Further research and communication is essential. Because of the varying health exposures of peacekeeping forces, and of the locals themselves, identification of possible disease exposure needs to be further incorporated into the deployment protocols. Further research of prevention and health promotion programs are of critical importance, to improve establish a concrete standard of preventative care within and between militaries. While coordination of health initiatives between states is a lofty, albeit impossible, goal, perhaps increased coordination through the Medical Support Unit of the DPKO might serve to promote further communication between states on this modern issue of paramount importance.
Notably, there is much less information on the treatment of disease in redeployment areas; treatment presumably occurs, but greater communication between states on treatment regimens would be useful. In addition, since developing countries have significantly fewer resources to devote to medical care, perhaps developed countries could include redeployment health costs in future aid packages.
Also, the sociological nature of illnesses, such as PTSB, requires additional research. If PTSB is truly dependent upon specific cultures, then appropriate measures need to be taken to understand the underlying social issues that may compound or exacerbate the peacekeeper’s condition. Successful treatment, much less isolation of the actual cause of the illness, is impossible without extensive further research.

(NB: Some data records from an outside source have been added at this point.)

theorem pvQuad (nn mm kn u v : Nat) (s t : Int)
    (hkn : 1 ≤ kn) (hu : u + kn ≤ nn) (hv : v + kn ≤ mm)
    (hs : s = (mm : Int) + (kn : Int) - 1)
    (ht : t = ((u : Int) + (kn : Int) - 1) * s + ((v : Int) + (kn : Int) - 1))
    (Af Bf : Nat → Nat → Int) :
    ((List.range nn).map (fun (i : Nat) => ((List.range mm).map (fun (j : Nat) =>
      ((List.range kn).map (fun (l : Nat) => ((List.range kn).map (fun (p : Nat) =>
        if ((i : Int) * s + (j : Int) + (((kn : Int) - 1 - (l : Int)) * s + ((kn : Int) - 1 - (p : Int))) = t)
        then Af i j * Bf l p else 0)).sum)).sum)).sum)).sum
    = ((List.range kn).map (fun (l : Nat) => ((List.range kn).map (fun (p : Nat) =>
        Af (u + l) (v + p) * Bf l p)).sum)).sum := by
  -- step 1: collapse the two kernel sums for each fixed (i, j)
  rw [List.map_congr_left (l := List.range nn)
    (g := fun (i : Nat) => ((List.range mm).map (fun (j : Nat) =>
      if 0 ≤ (i : Int) - (u : Int) ∧ (i : Int) - (u : Int) < (kn : Int) then
        (if 0 ≤ (j : Int) - (v : Int) ∧ (j : Int) - (v : Int) < (kn : Int) then
          Af i j * Bf ((i : Int) - (u : Int)).toNat ((j : Int) - (v : Int)).toNat else 0)
      else 0)).sum) ?_]
  · -- step 2: window reindexing, inner then outer
    rw [List.map_congr_left (l := List.range nn)
      (g := fun (i : Nat) => if u ≤ i ∧ i < u + kn then
        (fun (ll : Nat) => ((List.range kn).map (fun (p : Nat) => Af (u + ll) (v + p) * Bf ll p)).sum) (i - u) else 0) ?_]
    · rw [pvSumShift nn kn u hu
        (fun (ll : Nat) => ((List.range kn).map (fun (p : Nat) => Af (u + ll) (v + p) * Bf ll p)).sum)]
    · intro i hi
      have hiN : i < nn := by simpa using hi
      beta_reduce
      rw [pvSumIte mm (0 ≤ (i : Int) - (u : Int) ∧ (i : Int) - (u : Int) < (kn : Int))
        (fun (j : Nat) => if 0 ≤ (j : Int) - (v : Int) ∧ (j : Int) - (v : Int) < (kn : Int) then
          Af i j * Bf ((i : Int) - (u : Int)).toNat ((j : Int) - (v : Int)).toNat else 0)]
      by_cases hci : u ≤ i ∧ i < u + kn
      · rw [if_pos (by omega : 0 ≤ (i : Int) - (u : Int) ∧ (i : Int) - (u : Int) < (kn : Int)), if_pos hci]
        -- reindex the j sum
        rw [List.map_congr_left (l := List.range mm)
          (g := fun (j : Nat) => if v ≤ j ∧ j < v + kn then
            (fun (pp : Nat) => Af i (v + pp) * Bf (i - u) pp) (j - v) else 0) ?_]
        · rw [pvSumShift mm kn v hv (fun (pp : Nat) => Af i (v + pp) * Bf (i - u) pp)]
          apply congrArg
          apply List.map_congr_left
          intro p _
          rw [show u + (i - u) = i by omega]
        · intro j hj
          beta_reduce
          by_cases hcj : v ≤ j ∧ j < v + kn
          · rw [if_pos (by omega), if_pos hcj]
            rw [show ((i : Int) - (u : Int)).toNat = i - u by omega,
                show ((j : Int) - (v : Int)).toNat = j - v by omega,
                show v + (j - v) = j by omega]
          · rw [if_neg (by omega), if_neg hcj]
      · rw [if_neg (show ¬(0 ≤ (i : Int) - (u : Int) ∧ (i : Int) - (u : Int) < (kn : Int)) by omega), if_neg hci]
  · -- step 1 proper: fixed (i, j), evaluate the (l, p) sums
    intro i hi
    have hiN : i < nn := by simpa using hi
    apply congrArg
    apply List.map_congr_left
    intro j hj
    have hjM : j < mm := by simpa using hj
    -- rewrite the condition
    have hcond : ∀ (l p : Nat), l < kn → p < kn →
        (((i : Int) * s + (j : Int) + (((kn : Int) - 1 - (l : Int)) * s + ((kn : Int) - 1 - (p : Int))) = t)
          ↔ ((l : Int) = (i : Int) - (u : Int) ∧ (p : Int) = (j : Int) - (v : Int))) := by
      intro l p hl hp
      have hb : ((i : Int) + ((kn : Int) - 1 - (l : Int))) * s + ((j : Int) + ((kn : Int) - 1 - (p : Int)))
          = ((u : Int) + (kn : Int) - 1) * s + ((v : Int) + (kn : Int) - 1)
          ↔ (((i : Int) + ((kn : Int) - 1 - (l : Int))) = ((u : Int) + (kn : Int) - 1)
             ∧ ((j : Int) + ((kn : Int) - 1 - (p : Int))) = ((v : Int) + (kn : Int) - 1)) := by
        apply pvStride <;> omega
      constructor
      · intro h
        have h' : ((i : Int) + ((kn : Int) - 1 - (l : Int))) * s + ((j : Int) + ((kn : Int) - 1 - (p : Int)))
            = ((u : Int) + (kn : Int) - 1) * s + ((v : Int) + (kn : Int) - 1) := by
          rw [ht] at h; linear_combination h
        have := hb.mp h'
        omega
      · intro h
        rw [ht]
        have : ((i : Int) + ((kn : Int) - 1 - (l : Int))) * s + ((j : Int) + ((kn : Int) - 1 - (p : Int)))
            = ((u : Int) + (kn : Int) - 1) * s + ((v : Int) + (kn : Int) - 1) := hb.mpr (by omega)
        linear_combination this
    -- now compute: Σ_l Σ_p ite → single window value
    rw [List.map_congr_left (l := List.range kn)
      (g := fun (l : Nat) => if (l : Int) = (i : Int) - (u : Int) then
        (if 0 ≤ (j : Int) - (v : Int) ∧ (j : Int) - (v : Int) < (kn : Int) then
          Af i j * Bf l ((j : Int) - (v : Int)).toNat else 0) else 0) ?_]
    · rw [pvSumInd kn ((i : Int) - (u : Int))
        (fun (l : Nat) => if 0 ≤ (j : Int) - (v : Int) ∧ (j : Int) - (v : Int) < (kn : Int) then
          Af i j * Bf l ((j : Int) - (v : Int)).toNat else 0)]
    · intro l hl
      have hlK : l < kn := by simpa using hl
      rw [List.map_congr_left (l := List.range kn)
        (g := fun (p : Nat) => if ((l : Int) = (i : Int) - (u : Int) ∧ (p : Int) = (j : Int) - (v : Int)) then
          Af i j * Bf l p else 0) ?_]
      · simp only [ite_and]
        rw [pvSumIte kn ((l : Int) = (i : Int) - (u : Int))
          (fun (p : Nat) => if (p : Int) = (j : Int) - (v : Int) then Af i j * Bf l p else 0)]
        by_cases hcl : (l : Int) = (i : Int) - (u : Int)
        · rw [if_pos hcl, if_pos hcl, pvSumInd, ite_and]
        · rw [if_neg hcl, if_neg hcl]
      · intro p hp
        have hpK : p < kn := by simpa using hp
        rw [if_congr (hcond l p hlK hpK) rfl rfl]

-- the per-entry value of B's product dict, in the main (non-degenerate) case
theorem pvEntry (A B : List (List Int)) (nn mm kn u v : Nat)
    (hkn : 1 ≤ kn) (hA : nn ≤ A.length) (hB : kn ≤ B.length)
    (hu : u + kn ≤ nn) (hv : v + kn ≤ mm)
    (hrA : ∀ i, i < nn → mm ≤ (A.getD i []).length)
    (hrB : ∀ l, l < kn → kn ≤ (B.getD l []).length) :
    (pvProd (pvFlatA A (nn : Int) (mm : Int) ((mm : Int) + (kn : Int) - 1))
            (pvFlatB B (kn : Int) ((mm : Int) + (kn : Int) - 1))).getD
        (((u : Int) + (kn : Int) - 1) * ((mm : Int) + (kn : Int) - 1) + ((v : Int) + (kn : Int) - 1)) 0
      = ((List.range kn).map (fun (l : Nat) => ((List.range kn).map (fun (p : Nat) =>
          (A.getD (u + l) []).getD (v + p) 0 * (B.getD l []).getD p 0)).sum)).sum := by
  rw [pvProdGetD,
    pvFlatASpec A nn mm ((mm : Int) + (kn : Int) - 1) hA hrA,
    pvFlatBSpec B kn ((mm : Int) + (kn : Int) - 1) hB hrB,
    List.map_flatMap, pvSumFlatMap]
  simp only [List.map_map, Function.comp_def, List.map_flatMap, pvSumFlatMap]
  exact pvQuad nn mm kn u v ((mm : Int) + (kn : Int) - 1)
    (((u : Int) + (kn : Int) - 1) * ((mm : Int) + (kn : Int) - 1) + ((v : Int) + (kn : Int) - 1))
    hkn hu hv rfl rfl
    (fun i j => (A.getD i []).getD j 0) (fun l p => (B.getD l []).getD p 0)

-- the same value, with the indexing written exactly as port A's pyGetD accesses
theorem pvEntryPy (A B : List (List Int)) (nn mm kn u v : Nat)
    (hkn : 1 ≤ kn) (hA : nn ≤ A.length) (hB : kn ≤ B.length)
    (hu : u + kn ≤ nn) (hv : v + kn ≤ mm)
    (hrA : ∀ i, i < nn → mm ≤ (A.getD i []).length)
    (hrB : ∀ l, l < kn → kn ≤ (B.getD l []).length) :
    ((List.range kn).map (fun (l : Nat) => ((List.range kn).map (fun (p : Nat) =>
        PySem.List.pyGetD (PySem.List.pyGetD A ((u : Int) + (l : Int)) []) ((v : Int) + (p : Int)) 0 *
        PySem.List.pyGetD (PySem.List.pyGetD B ((l : Nat) : Int) []) (((p : Nat) : Int)) 0)).sum)).sum
      = (pvProd (pvFlatA A (nn : Int) (mm : Int) ((mm : Int) + (kn : Int) - 1))
            (pvFlatB B (kn : Int) ((mm : Int) + (kn : Int) - 1))).getD
        (((u : Int) + (kn : Int) - 1) * ((mm : Int) + (kn : Int) - 1) + ((v : Int) + (kn : Int) - 1)) 0 := by
  rw [pvEntry A B nn mm kn u v hkn hA hB hu hv hrA hrB]
  apply congrArg
  apply List.map_congr_left
  intro l _
  apply congrArg
  apply List.map_congr_left
  intro p _
  rw [show ((u : Int) + (l : Int)) = (((u + l : Nat) : Int)) by push_cast; ring,
      show ((v : Int) + (p : Int)) = (((v + p : Nat) : Int)) by push_cast; ring,
      PySem.List.pyGetD_natCast, PySem.List.pyGetD_natCast,
      PySem.List.pyGetD_natCast, PySem.List.pyGetD_natCast]

-- the main (non-degenerate) case
theorem pvConvMain (A B : List (List Int)) (n m k : Int)
    (h1 : 0 < n - k + 1) (h2 : 0 < m - k + 1) (h3 : 0 < k)
    (hA : n ≤ (A.length : Int)) (hB : k ≤ (B.length : Int))
    (hrA : ∀ r ∈ A.take n.toNat, m ≤ (r.length : Int))
    (hrB : ∀ r ∈ B.take k.toNat, k ≤ (r.length : Int)) :
    Convolution2D A B n m k = Convolution2D_alt A B n m k := by
  obtain ⟨kn, hkn⟩ : ∃ kn : Nat, k = (kn : Int) := ⟨k.toNat, by omega⟩
  subst hkn
  obtain ⟨nn, hnn⟩ : ∃ nn : Nat, n = (nn : Int) := ⟨n.toNat, by omega⟩
  subst hnn
  obtain ⟨mm, hmm⟩ : ∃ mm : Nat, m = (mm : Int) := ⟨m.toNat, by omega⟩
  subst hmm
  have hA' : nn ≤ A.length := by exact_mod_cast hA
  have hB' : kn ≤ B.length := by exact_mod_cast hB
  have hrA' : ∀ i, i < nn → mm ≤ (A.getD i []).length := by
    intro i hi
    have hiL : i < A.length := by omega
    have hmem : A[i] ∈ A.take (nn : Int).toNat := by
      have : (A.take (nn : Int).toNat)[i]'(by simp [List.length_take]; omega) = A[i] := by
        simp [List.getElem_take]
      rw [← this]
      exact List.getElem_mem _
    have := hrA _ hmem
    rw [List.getD_eq_getElem A [] hiL]
    exact_mod_cast this
  have hrB' : ∀ l, l < kn → kn ≤ (B.getD l []).length := by
    intro l hl
    have hlL : l < B.length := by omega
    have hmem : B[l] ∈ B.take (kn : Int).toNat := by
      have : (B.take (kn : Int).toNat)[l]'(by simp [List.length_take]; omega) = B[l] := by
        simp [List.getElem_take]
      rw [← this]
      exact List.getElem_mem _
    have := hrB _ hmem
    rw [List.getD_eq_getElem B [] hlL]
    exact_mod_cast this
  simp only [Convolution2D, Convolution2D_alt, pvPyRangeZero, List.foldl_map,
    List.map_map, Int.toNat_natCast, Function.comp_def]
  simp only [pvFoldlAdd2, pvFoldlRow]
  apply List.ext_getElem?
  intro u
  rw [pvFoldlModifyGet]
  rcases Nat.lt_or_ge u ((nn : Int) - kn + 1).toNat with hu | hu
  · simp only [List.getElem?_map, List.getElem?_range, hu, if_true]
    simp only [Option.map_some]
    congr 1
    apply List.ext_getElem?
    intro v
    rw [pvFoldlModifyGet]
    rcases Nat.lt_or_ge v ((mm : Int) - kn + 1).toNat with hv | hv
    · simp only [List.getElem?_map, List.getElem?_range, hv, if_true,
        List.getElem?_replicate, Option.map_some]
      congr 1
      rw [zero_add]
      rw [pvEntryPy A B nn mm kn u v (by omega) hA' hB' (by omega) (by omega) hrA' hrB']
    · simp only [List.getElem?_map,
        List.getElem?_replicate, if_neg (by omega : ¬ v < ((mm : Int) - kn + 1).toNat)]
      simp [show ¬ v < ((mm : Int) - kn + 1).toNat by omega]
  · simp [show ¬ u < ((nn : Int) - kn + 1).toNat by omega]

No prevention is perfect. Lastly, despite the best preventative policies to minimize dangerous exposure of any kind, some number of the peacekeeping forces will always contract and spread diseases, or be injured, etc. In order for health policy initiatives to be evaluated, such incidences must not be viewed as mistakes of the policies themselves, but rather as an opportunity to learn from any possible shortcomings of the policy or administration thereof. Prevention is an active process, and ultimately some mistakes will occur; such incidents cannot be allowed to derail policy implementation, or spiral into unreasonable inquiry that will undermine political will for the progressive nature of health policy in peacekeeping missions.